Brief.
Wherever a line in the data below holds "hvlt", copy that line.

Data excerpts.
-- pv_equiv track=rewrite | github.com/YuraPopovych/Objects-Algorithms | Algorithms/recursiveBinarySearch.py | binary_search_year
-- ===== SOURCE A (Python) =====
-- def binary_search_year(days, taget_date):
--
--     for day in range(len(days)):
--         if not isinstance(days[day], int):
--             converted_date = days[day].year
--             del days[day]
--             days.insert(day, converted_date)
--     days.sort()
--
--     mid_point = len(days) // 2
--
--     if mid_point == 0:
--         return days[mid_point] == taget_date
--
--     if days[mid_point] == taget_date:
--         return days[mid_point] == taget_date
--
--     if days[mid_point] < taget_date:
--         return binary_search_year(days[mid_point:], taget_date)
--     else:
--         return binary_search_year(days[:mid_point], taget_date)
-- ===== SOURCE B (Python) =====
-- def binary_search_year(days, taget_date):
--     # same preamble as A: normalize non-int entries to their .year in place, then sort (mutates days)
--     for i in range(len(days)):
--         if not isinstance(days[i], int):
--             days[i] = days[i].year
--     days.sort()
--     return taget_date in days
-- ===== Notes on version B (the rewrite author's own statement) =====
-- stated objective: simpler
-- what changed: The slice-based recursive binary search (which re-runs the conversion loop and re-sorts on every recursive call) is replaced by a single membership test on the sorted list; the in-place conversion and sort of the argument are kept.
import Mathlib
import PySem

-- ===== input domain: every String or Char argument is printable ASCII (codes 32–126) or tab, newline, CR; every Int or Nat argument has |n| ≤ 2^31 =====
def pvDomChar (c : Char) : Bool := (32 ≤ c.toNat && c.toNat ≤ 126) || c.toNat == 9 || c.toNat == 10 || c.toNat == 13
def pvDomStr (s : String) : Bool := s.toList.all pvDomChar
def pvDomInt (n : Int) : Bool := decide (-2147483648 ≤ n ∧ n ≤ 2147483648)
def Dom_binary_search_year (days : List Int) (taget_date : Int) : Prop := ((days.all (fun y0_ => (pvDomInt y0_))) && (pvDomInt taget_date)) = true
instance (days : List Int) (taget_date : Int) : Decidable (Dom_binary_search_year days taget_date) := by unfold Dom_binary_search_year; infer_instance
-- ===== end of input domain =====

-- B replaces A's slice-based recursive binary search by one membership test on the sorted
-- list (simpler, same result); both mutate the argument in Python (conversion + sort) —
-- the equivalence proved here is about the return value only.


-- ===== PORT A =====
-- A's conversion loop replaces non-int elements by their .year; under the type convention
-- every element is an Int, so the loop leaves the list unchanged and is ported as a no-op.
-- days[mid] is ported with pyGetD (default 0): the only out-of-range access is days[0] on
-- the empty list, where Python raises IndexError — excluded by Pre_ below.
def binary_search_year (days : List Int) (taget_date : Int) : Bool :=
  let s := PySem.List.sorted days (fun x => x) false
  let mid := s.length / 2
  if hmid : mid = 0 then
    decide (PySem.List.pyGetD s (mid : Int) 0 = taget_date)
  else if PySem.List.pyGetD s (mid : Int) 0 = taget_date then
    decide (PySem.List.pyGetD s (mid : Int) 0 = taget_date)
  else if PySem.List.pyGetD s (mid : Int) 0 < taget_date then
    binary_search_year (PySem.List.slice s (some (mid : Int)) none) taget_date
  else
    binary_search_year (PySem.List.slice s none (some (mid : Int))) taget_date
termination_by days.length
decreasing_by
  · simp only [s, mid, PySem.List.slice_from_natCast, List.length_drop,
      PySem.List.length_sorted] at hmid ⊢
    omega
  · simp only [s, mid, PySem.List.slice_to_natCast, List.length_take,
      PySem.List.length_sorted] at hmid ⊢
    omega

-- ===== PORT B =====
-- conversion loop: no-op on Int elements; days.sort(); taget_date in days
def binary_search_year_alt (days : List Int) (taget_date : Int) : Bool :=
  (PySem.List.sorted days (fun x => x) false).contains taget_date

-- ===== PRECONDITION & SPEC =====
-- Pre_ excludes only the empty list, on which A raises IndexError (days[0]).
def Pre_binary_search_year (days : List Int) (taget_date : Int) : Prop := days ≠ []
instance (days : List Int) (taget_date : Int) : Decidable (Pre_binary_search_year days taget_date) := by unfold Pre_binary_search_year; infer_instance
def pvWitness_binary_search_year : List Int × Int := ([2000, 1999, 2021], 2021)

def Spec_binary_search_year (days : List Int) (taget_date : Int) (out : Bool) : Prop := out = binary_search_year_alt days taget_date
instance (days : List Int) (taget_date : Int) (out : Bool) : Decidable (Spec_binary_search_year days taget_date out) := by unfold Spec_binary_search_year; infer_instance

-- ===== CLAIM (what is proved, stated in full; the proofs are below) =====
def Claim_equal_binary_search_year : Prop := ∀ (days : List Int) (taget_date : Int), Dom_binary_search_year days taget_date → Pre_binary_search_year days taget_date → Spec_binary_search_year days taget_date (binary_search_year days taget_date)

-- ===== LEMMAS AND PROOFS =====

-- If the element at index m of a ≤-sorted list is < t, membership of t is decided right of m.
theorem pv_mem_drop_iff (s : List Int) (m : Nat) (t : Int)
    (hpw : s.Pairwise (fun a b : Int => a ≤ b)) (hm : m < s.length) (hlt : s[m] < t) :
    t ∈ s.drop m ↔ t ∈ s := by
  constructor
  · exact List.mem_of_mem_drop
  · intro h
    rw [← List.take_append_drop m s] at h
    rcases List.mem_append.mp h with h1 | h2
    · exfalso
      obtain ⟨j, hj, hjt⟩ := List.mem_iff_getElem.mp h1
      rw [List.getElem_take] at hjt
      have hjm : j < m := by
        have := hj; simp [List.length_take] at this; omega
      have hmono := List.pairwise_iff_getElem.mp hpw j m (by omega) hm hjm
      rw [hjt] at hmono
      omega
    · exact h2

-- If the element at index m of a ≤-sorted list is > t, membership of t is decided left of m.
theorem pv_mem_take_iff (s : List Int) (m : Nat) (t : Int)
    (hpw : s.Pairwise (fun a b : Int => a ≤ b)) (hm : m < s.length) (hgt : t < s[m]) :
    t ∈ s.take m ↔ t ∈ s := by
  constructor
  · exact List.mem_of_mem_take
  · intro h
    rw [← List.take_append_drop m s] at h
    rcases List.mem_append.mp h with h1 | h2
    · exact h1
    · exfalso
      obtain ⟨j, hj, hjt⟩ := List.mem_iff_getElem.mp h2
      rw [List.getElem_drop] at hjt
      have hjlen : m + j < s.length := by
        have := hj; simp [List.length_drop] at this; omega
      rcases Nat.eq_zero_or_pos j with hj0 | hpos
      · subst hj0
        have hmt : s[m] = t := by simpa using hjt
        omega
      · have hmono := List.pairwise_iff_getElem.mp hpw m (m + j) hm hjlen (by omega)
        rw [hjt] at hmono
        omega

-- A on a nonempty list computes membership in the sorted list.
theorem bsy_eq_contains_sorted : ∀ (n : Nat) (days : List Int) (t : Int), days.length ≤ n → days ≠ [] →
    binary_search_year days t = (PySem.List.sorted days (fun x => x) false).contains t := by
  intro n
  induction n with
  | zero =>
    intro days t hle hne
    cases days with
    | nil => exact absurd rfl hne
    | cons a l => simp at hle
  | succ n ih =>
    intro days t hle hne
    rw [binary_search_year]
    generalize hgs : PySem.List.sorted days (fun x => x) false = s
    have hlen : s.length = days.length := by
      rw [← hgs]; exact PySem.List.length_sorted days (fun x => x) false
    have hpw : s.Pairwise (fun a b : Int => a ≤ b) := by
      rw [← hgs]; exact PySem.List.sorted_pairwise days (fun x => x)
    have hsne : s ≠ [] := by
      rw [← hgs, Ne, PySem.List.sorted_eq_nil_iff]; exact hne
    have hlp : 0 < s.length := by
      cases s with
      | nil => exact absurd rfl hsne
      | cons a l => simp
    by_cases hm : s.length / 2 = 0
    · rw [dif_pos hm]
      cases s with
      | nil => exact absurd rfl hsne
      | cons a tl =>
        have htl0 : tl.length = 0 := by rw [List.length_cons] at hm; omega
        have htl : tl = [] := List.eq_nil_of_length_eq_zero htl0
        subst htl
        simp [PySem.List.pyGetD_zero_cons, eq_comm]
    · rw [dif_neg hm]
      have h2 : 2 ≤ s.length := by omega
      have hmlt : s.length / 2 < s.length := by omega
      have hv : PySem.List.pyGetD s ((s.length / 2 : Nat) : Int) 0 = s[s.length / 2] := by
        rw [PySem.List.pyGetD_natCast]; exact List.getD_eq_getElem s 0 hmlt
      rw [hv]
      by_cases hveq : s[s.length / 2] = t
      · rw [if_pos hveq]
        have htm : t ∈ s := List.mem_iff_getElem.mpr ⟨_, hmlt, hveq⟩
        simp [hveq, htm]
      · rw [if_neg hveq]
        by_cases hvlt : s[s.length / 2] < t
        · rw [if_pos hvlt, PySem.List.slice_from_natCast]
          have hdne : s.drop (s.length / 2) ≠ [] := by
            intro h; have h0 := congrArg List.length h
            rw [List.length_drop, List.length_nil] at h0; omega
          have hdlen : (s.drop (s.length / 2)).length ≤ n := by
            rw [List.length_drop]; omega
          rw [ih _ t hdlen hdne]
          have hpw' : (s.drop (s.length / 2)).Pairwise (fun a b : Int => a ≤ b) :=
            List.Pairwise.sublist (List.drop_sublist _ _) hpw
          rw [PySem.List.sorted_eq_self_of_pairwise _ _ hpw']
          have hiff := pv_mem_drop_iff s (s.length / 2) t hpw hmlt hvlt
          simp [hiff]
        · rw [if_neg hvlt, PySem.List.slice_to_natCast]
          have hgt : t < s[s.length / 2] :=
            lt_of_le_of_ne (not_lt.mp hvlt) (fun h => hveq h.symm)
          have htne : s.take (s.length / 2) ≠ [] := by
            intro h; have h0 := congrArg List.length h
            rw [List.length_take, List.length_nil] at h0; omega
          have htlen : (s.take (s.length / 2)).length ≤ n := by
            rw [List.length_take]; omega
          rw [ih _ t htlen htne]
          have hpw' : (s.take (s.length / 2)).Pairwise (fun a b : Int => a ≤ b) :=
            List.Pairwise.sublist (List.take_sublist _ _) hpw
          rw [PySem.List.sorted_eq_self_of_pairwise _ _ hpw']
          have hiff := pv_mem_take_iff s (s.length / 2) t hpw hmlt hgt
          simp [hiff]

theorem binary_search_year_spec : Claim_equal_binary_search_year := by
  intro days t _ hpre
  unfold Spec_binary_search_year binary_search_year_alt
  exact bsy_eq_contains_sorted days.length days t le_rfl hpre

Task result.
        by_cases hvlt : s[s.length / 2] < t
        · rw [if_pos hvlt, PySem.List.slice_from_natCast]
          have hiff := pv_mem_drop_iff s (s.length / 2) t hpw hmlt hvlt
        · rw [if_neg hvlt, PySem.List.slice_to_natCast]
            lt_of_le_of_ne (not_lt.mp hvlt) (fun h => hveq h.symm)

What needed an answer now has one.